- Origin: Minneapolis, Minnesota, United States
- Genres: Garage rock, psychedelic rock
- Years active: 1964–1969
- Labels: Soma Records
- Members: Owen Husney, Doug Ahrens, Cliff Siegel, Jay Luttio, Rick Beresford, Rick Levinson

= The High Spirits =

Garage rock band from Minneapolis, Minnesota

The High Spirits was a garage rock band from Minneapolis, Minnesota, active in the 1960s and signed with Soma Records. While there was a small rotation of members, the original line-up consisted of lead guitar/manager Owen Husney, drums Doug Ahrens, lead vocals Cliff Siegel, bass guitar Rick Beresford, rhythm guitar Rick Levinson, and Jay Luttio on keyboards. The band was among the Midwest groups that are credited with being the forefathers of the later punk rock scene.

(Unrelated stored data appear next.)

-- pv_equiv track=rewrite | github.com/aramiracle/piano_generator | dataset.py | _create_event_mapping
-- ===== SOURCE A (Python) =====
-- from collections import defaultdict
--
-- def _create_event_mapping(sequences):
--     """
--     Create a mapping from event string to integer index.
--
--     Args:
--         sequences (list): A list of event sequences.
--
--     Returns:
--         dict: A dictionary mapping event strings to integers.
--     """
--     event_to_idx = defaultdict(lambda: len(event_to_idx))
--
--     # Add start and end tokens
--     event_to_idx['<start>'] = 0
--     event_to_idx['<end>'] = 1
--
--     # Iterate through all sequences and add all event strings to the mapping
--     for seq in sequences:
--         for event in seq:
--             event_to_idx[event]  # Access to populate defaultdict
--
--     return dict(event_to_idx)
-- ===== SOURCE B (Python) =====
-- def _create_event_mapping(sequences):
--     """Sort the distinct events by the position of their first occurrence
--     (computed with a backward overwrite scan) and number them from 2."""
--     events = [e for seq in sequences for e in seq]
--     firsts = {}
--     for i, e in reversed(list(enumerate(events))):
--         firsts[e] = i  # backward: the last write is the first occurrence
--     keys = sorted((e for e in firsts if e not in ('<start>', '<end>')),
--                   key=firsts.get)
--     mapping = {'<start>': 0, '<end>': 1}
--     for i, e in enumerate(keys, 2):
--         mapping[e] = i
--     return mapping
-- ===== Notes on version B (the rewrite author's own statement) =====
-- stated objective: alternative
-- what changed: Replaces A's single-pass defaultdict-with-len id accumulator by a sort-by-first-occurrence algorithm: a backward overwrite scan records each event's first-occurrence position, the distinct non-token events are sorted by that position, and ids are assigned from 2 by enumeration.
import Mathlib
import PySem

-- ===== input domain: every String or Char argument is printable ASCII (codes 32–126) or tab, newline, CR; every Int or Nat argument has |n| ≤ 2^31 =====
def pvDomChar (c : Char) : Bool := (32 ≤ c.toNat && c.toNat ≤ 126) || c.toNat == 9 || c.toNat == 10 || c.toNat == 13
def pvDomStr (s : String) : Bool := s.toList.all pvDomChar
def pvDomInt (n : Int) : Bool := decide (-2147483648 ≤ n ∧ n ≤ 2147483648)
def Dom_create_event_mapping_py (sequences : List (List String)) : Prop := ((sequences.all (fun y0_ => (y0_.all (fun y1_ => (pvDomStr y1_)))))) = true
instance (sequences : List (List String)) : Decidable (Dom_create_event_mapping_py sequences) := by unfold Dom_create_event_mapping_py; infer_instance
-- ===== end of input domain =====

-- B replaces A's single-pass defaultdict-with-len id accumulation by a different algorithm:
-- a backward overwrite scan records each event's first-occurrence position, the distinct
-- non-token events are sorted by that position, and ids are assigned from 2 by enumeration.

-- ===== PORT A =====
-- defaultdict(lambda: len(d)): accessing a missing key inserts it with the current size.
def create_event_mapping_py (sequences : List (List String)) : List (String × Int) :=
  let d0 : PySem.Dict String Int :=
    (PySem.Dict.empty.insert "<start>" 0).insert "<end>" 1
  let d := sequences.foldl (fun d seq =>
    seq.foldl (fun d event =>
      if d.contains event then d else d.insert event (d.size : Int)) d) d0
  d.items

-- ===== PORT B =====
def create_event_mapping_py_alt (sequences : List (List String)) : List (String × Int) :=
  -- events = [e for seq in sequences for e in seq]
  let events : List String := sequences.flatMap (fun seq => seq)
  -- for i, e in reversed(list(enumerate(events))): firsts[e] = i
  let firsts : PySem.Dict String Int :=
    ((PySem.List.enumerate events 0).reverse).foldl
      (fun d p => d.insert p.2 p.1) PySem.Dict.empty
  -- keys = sorted((e for e in firsts if e not in ('<start>', '<end>')), key=firsts.get)
  -- firsts.get e is ported as getD e 0: exact, since every key iterated over is in firsts.
  let keys : List String :=
    PySem.List.sorted (firsts.keys.filter (fun e => !(e == "<start>" || e == "<end>")))
      (fun e => firsts.getD e 0) false
  -- mapping = {'<start>': 0, '<end>': 1}; for i, e in enumerate(keys, 2): mapping[e] = i
  let mapping : PySem.Dict String Int :=
    (PySem.Dict.empty.insert "<start>" 0).insert "<end>" 1
  ((PySem.List.enumerate keys 2).foldl (fun d p => d.insert p.2 p.1) mapping).items

-- ===== PRECONDITION & SPEC =====
def Spec_create_event_mapping_py (sequences : List (List String)) (out : List (String × Int)) : Prop := out = create_event_mapping_py_alt sequences
instance (sequences : List (List String)) (out : List (String × Int)) : Decidable (Spec_create_event_mapping_py sequences out) := by unfold Spec_create_event_mapping_py; infer_instance

-- ===== CLAIM (what is proved, stated in full; the proofs are below) =====
def Claim_equal_create_event_mapping_py : Prop := ∀ (sequences : List (List String)), Dom_create_event_mapping_py sequences → Spec_create_event_mapping_py sequences (create_event_mapping_py sequences)

-- ===== LEMMAS AND PROOFS =====

-- the first-occurrence index of a member, as a total Nat function (proof-side only)
def fIdx (xs : List String) (e : String) : Nat := (PySem.List.index? xs e).getD 0

lemma filter_discard (s : List String) (e : String) (p : String → Bool) (hp : p e = false) :
    List.filter p (PySem.Set.discard s e) = List.filter p s := by
  have hdisc : PySem.Set.discard s e = List.filter (fun y => !(y == e)) s := rfl
  rw [hdisc, List.filter_filter]
  congr 1
  funext y
  by_cases h : y = e
  · subst h; simp [hp]
  · simp [h]

-- A's accumulation loop, characterised: it appends the fresh events of xs (first
-- occurrences, in order) to d, numbered consecutively from d.size.
lemma core_foldl (xs : List String) (d : PySem.Dict String Int) :
    (xs.foldl (fun d e => if d.contains e then d else d.insert e (d.size : Int)) d).items
      = d.items ++ (PySem.List.enumerate
          ((PySem.List.dedup xs).filter (fun e => !(d.contains e))) (d.size : Int)).map
          (fun p => (p.2, p.1)) := by
  induction xs generalizing d with
  | nil => simp [PySem.List.dedup]
  | cons e xs ih =>
    simp only [PySem.List.dedup_eq_ofList] at ih ⊢
    simp only [List.foldl_cons, PySem.Set.ofList_cons]
    by_cases hc : d.contains e = true
    · rw [if_pos hc, ih d]
      congr 2
      rw [List.filter_cons_of_neg (by simp [hc]), filter_discard _ _ _ (by simp [hc])]
    · rw [if_neg hc, ih]
      have hc' : d.contains e = false := by simpa using hc
      rw [PySem.Dict.items_insert_of_not_contains d _ hc']
      have hsz : (d.insert e (d.size : Int)).size = d.size + 1 := by
        rw [PySem.Dict.size_insert]; simp [hc']
      have hfun2 : (fun y => !(d.insert e (d.size : Int)).contains y)
          = (fun y : String => (!d.contains y) && !(y == e)) := by
        funext y
        rw [PySem.Dict.contains_insert]
        cases heq : y == e <;> simp
      have hfilt : ((PySem.Set.ofList xs : List String).filter
            (fun y => !(d.insert e (d.size : Int)).contains y))
          = ((PySem.Set.ofList xs).discard e).filter (fun y => !d.contains y) := by
        have hdisc : PySem.Set.discard (PySem.Set.ofList xs) e
            = List.filter (fun y => !(y == e)) (PySem.Set.ofList xs) := rfl
        rw [hdisc, List.filter_filter, ← hfun2]
      rw [hsz, hfilt, List.filter_cons_of_pos (by simp [hc']), PySem.List.enumerate_cons]
      push_cast
      simp [List.append_assoc]

-- the initial dict {'<start>': 0, '<end>': 1}
lemma d0_size :
    ((PySem.Dict.empty.insert "<start>" (0 : Int)).insert "<end>" 1).size = 2 := by decide

lemma d0_contains (y : String) :
    ((PySem.Dict.empty.insert "<start>" (0 : Int)).insert "<end>" 1).contains y
      = (y == "<start>" || y == "<end>") := by
  rw [PySem.Dict.contains_insert, PySem.Dict.contains_insert]
  simp [Bool.or_comm]

-- find? over enumerate: the first pair whose element is e carries e's first index.
lemma find?_enumerate (xs : List String) (s : Int) (e : String) :
    (PySem.List.enumerate xs s).find? (fun p => p.2 == e)
      = (PySem.List.index? xs e).map (fun k : Nat => ((s + (k : Int), e) : Int × String)) := by
  induction xs generalizing s with
  | nil => simp [PySem.List.enumerate_nil]
  | cons x xs ih =>
    by_cases hx : x = e
    · subst hx
      rw [PySem.List.enumerate_cons, PySem.List.index?_cons_self]
      simp
    · rw [PySem.List.enumerate_cons, PySem.List.index?_cons_of_ne _ hx,
        List.find?_cons_of_neg (by simp [hx]), ih, Option.map_map]
      congr 1
      funext k
      simp only [Function.comp]
      push_cast
      ring_nf

-- B's backward overwrite loop: the surviving value at e comes from the FIRST pair for e.
lemma getD_foldl_insert_swap (l : List (Int × String)) (d : PySem.Dict String Int) (e : String) :
    (l.foldl (fun d p => d.insert p.2 p.1) d).getD e 0 =
      match l.reverse.find? (fun p => p.2 == e) with
      | some p => p.1
      | none => d.getD e 0 := by
  induction l generalizing d with
  | nil => simp
  | cons x l ih =>
    rw [List.foldl_cons, ih, List.reverse_cons, List.find?_append]
    cases h : l.reverse.find? (fun p => p.2 == e) with
    | some p => simp
    | none =>
      by_cases hx : x.2 = e
      · subst hx
        simp [List.find?, PySem.Dict.getD_insert_self]
      · have hb : ((fun p : Int × String => p.2 == e) x) = false := by simp [hx]
        simp only [Option.or, List.find?, hb]
        rw [PySem.Dict.getD_insert_of_ne d x.1 0 (Ne.symm hx)]

-- the ordered dedup of xs is strictly increasing in first-occurrence index
lemma pairwise_fIdx (xs : List String) :
    (PySem.Set.ofList xs).Pairwise (fun a b => fIdx xs a < fIdx xs b) := by
  induction xs with
  | nil => simp [PySem.Set.ofList_nil]
  | cons x xs ih =>
    rw [PySem.Set.ofList_cons]
    constructor
    · intro b hb
      obtain ⟨hbs, hbx⟩ := (PySem.Set.mem_discard _ _ _).mp hb
      have hbxs : b ∈ xs := (PySem.Set.mem_ofList _ _).mp hbs
      obtain ⟨k, hk⟩ := Option.isSome_iff_exists.mp
        ((PySem.List.index?_isSome_iff _ _).mpr hbxs)
      unfold fIdx
      rw [PySem.List.index?_cons_self, PySem.List.index?_cons_of_ne _ (Ne.symm hbx), hk]
      simp
    · have hsub : PySem.Set.discard (PySem.Set.ofList xs) x
          = (PySem.Set.ofList xs).filter (fun y => !(y == x)) := rfl
      rw [hsub]
      refine List.Pairwise.imp_of_mem ?_ (List.Pairwise.filter _ ih)
      intro a b ha hb hlt
      have hax : a ≠ x := by simpa using (List.of_mem_filter ha)
      have hbx : b ≠ x := by simpa using (List.of_mem_filter hb)
      unfold fIdx at hlt ⊢
      rw [PySem.List.index?_cons_of_ne _ (Ne.symm hax),
        PySem.List.index?_cons_of_ne _ (Ne.symm hbx)]
      cases ha' : PySem.List.index? xs a <;> cases hb' : PySem.List.index? xs b <;>
        rw [ha', hb'] at hlt <;> simp at hlt ⊢ <;> try omega

-- ===== VERDICT (by name: the statement is the Claim_ definition above) =====
theorem create_event_mapping_py_spec : Claim_equal_create_event_mapping_py := by
  intro sequences _
  unfold Spec_create_event_mapping_py create_event_mapping_py create_event_mapping_py_alt
  dsimp only
  set d0 : PySem.Dict String Int :=
    (PySem.Dict.empty.insert "<start>" 0).insert "<end>" 1 with hd0
  set events : List String := sequences.flatMap (fun seq => seq) with hevents
  set firsts : PySem.Dict String Int :=
    ((PySem.List.enumerate events 0).reverse).foldl
      (fun d p => d.insert p.2 p.1) PySem.Dict.empty with hfirsts
  -- the key list of the backward scan: the distinct events (as a set)
  have hkeys : firsts.keys = PySem.Set.ofList events.reverse := by
    rw [hfirsts, PySem.Dict.keys_foldl_insert_key ((PySem.List.enumerate events 0).reverse)
      (fun p => p.2) (fun d p => p.1) PySem.Dict.empty]
    have hmap : ((PySem.List.enumerate events 0).reverse).map (fun p : Int × String => p.2)
        = events.reverse := by
      rw [List.map_reverse, PySem.List.map_snd_enumerate]
    rw [hmap]
    rfl
  -- the surviving value at a member e is e's first-occurrence index
  have hgetD : ∀ e ∈ events, firsts.getD e 0 = ((fIdx events e : Nat) : Int) := by
    intro e he
    obtain ⟨k, hk⟩ := Option.isSome_iff_exists.mp
      ((PySem.List.index?_isSome_iff _ _).mpr he)
    rw [hfirsts, getD_foldl_insert_swap, List.reverse_reverse, find?_enumerate, hk]
    unfold fIdx
    rw [hk]
    simp
  set pred : String → Bool := fun e => !(e == "<start>" || e == "<end>") with hpred
  set rest : List String := (PySem.Set.ofList events).filter pred with hrest
  -- the sorted key list IS the dedup-order list rest
  have hsorted : PySem.List.sorted (firsts.keys.filter pred)
      (fun e => firsts.getD e 0) false = rest := by
    apply PySem.List.sorted_eq_of_perm_of_pairwise_lt
    · -- rest is a permutation of the filtered key list
      have h1 : rest.Nodup := by
        rw [hrest]
        exact (PySem.Set.nodup_ofList events).filter _
      have h2 : (firsts.keys.filter pred).Nodup := by
        rw [hkeys]
        exact (PySem.Set.nodup_ofList events.reverse).filter _
      rw [List.perm_ext_iff_of_nodup h1 h2]
      intro a
      rw [hkeys, hrest]
      simp [PySem.Set.mem_ofList]
    · -- rest is strictly increasing in first-occurrence position
      refine List.Pairwise.imp_of_mem ?_ ((pairwise_fIdx events).filter pred)
      intro a b ha hb hlt
      have hae : a ∈ events :=
        (PySem.Set.mem_ofList _ _).mp (List.mem_of_mem_filter ha)
      have hbe : b ∈ events :=
        (PySem.Set.mem_ofList _ _).mp (List.mem_of_mem_filter hb)
      rw [hgetD a hae, hgetD b hbe]
      exact_mod_cast hlt
  rw [hsorted]
  -- reduce A's loop to a single fold over the flattened events
  have hA : (sequences.foldl (fun d seq =>
      seq.foldl (fun d event =>
        if d.contains event then d else d.insert event (d.size : Int)) d) d0)
      = (sequences.flatten).foldl
        (fun d e => if d.contains e then d else d.insert e (d.size : Int)) d0 := by
    rw [List.foldl_flatten]
  have hflat : events = sequences.flatten := by simp [hevents]
  simp only [hA, ← hflat]
  rw [core_foldl]
  simp only [PySem.List.dedup_eq_ofList]
  have hpred' : (fun y : String => !d0.contains y) = pred := by
    funext y; rw [hd0, d0_contains, hpred]
  rw [hpred', d0_size, ← hrest]
  -- B's insertion loop over fresh distinct keys appends
  have hnodup : (List.map (fun p : Int × String => p.2)
      (PySem.List.enumerate rest 2)).Nodup := by
    rw [PySem.List.map_snd_enumerate, hrest]
    exact (PySem.Set.nodup_ofList events).filter _
  have hfresh : ∀ p ∈ PySem.List.enumerate rest 2, d0.contains p.2 = false := by
    intro p hp
    have hmem : p.2 ∈ rest := by
      have := congrArg (fun l => p.2 ∈ l) (PySem.List.map_snd_enumerate rest 2)
      simp only [eq_iff_iff] at this
      exact this.mp (List.mem_map_of_mem hp)
    have hpm := List.of_mem_filter hmem
    rw [hd0, d0_contains]
    simp only [hpred] at hpm
    simpa using hpm
  rw [PySem.Dict.items_foldl_insert_fresh (PySem.List.enumerate rest 2)
    (fun p => p.2) (fun p => p.1) d0 hfresh hnodup]
  rfl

Owen Husney later went on to discover and manage the artist, Prince as well as eleven other gold and platinum artists.

==Charts and awards==
The group's first hit was a raveup of Bobby "Blue" Bland's "(Turn on Your) Love Light," recorded on May 7, 1965 and issued on Soma Records. The B side was "Tossin' and Turnin'," recorded at the same session. The record did well in the Twin Cities, and hit Number 1 in both Kansas City (the band performed in KC on two occasions) and Dallas during the fall of 1965, and also was beginning to do well in California and Colorado. A Top 40 chart from San Jose in September 1965 showed that the record was ranked Number 33 in that market.

Their second release was "I Believe" (not the Frankie Laine song), recorded on January 12, 1966 and released on Soma. It was written by rhythm guitar player Rick Levinson. The flip side, recorded at the same session, was "Bright Lights, Big City," a cover of a Jimmy Reed/The Animals tune.

In 2006, the band was inducted into the Minnesota Rock Country Hall of Fame for their contribution to music history.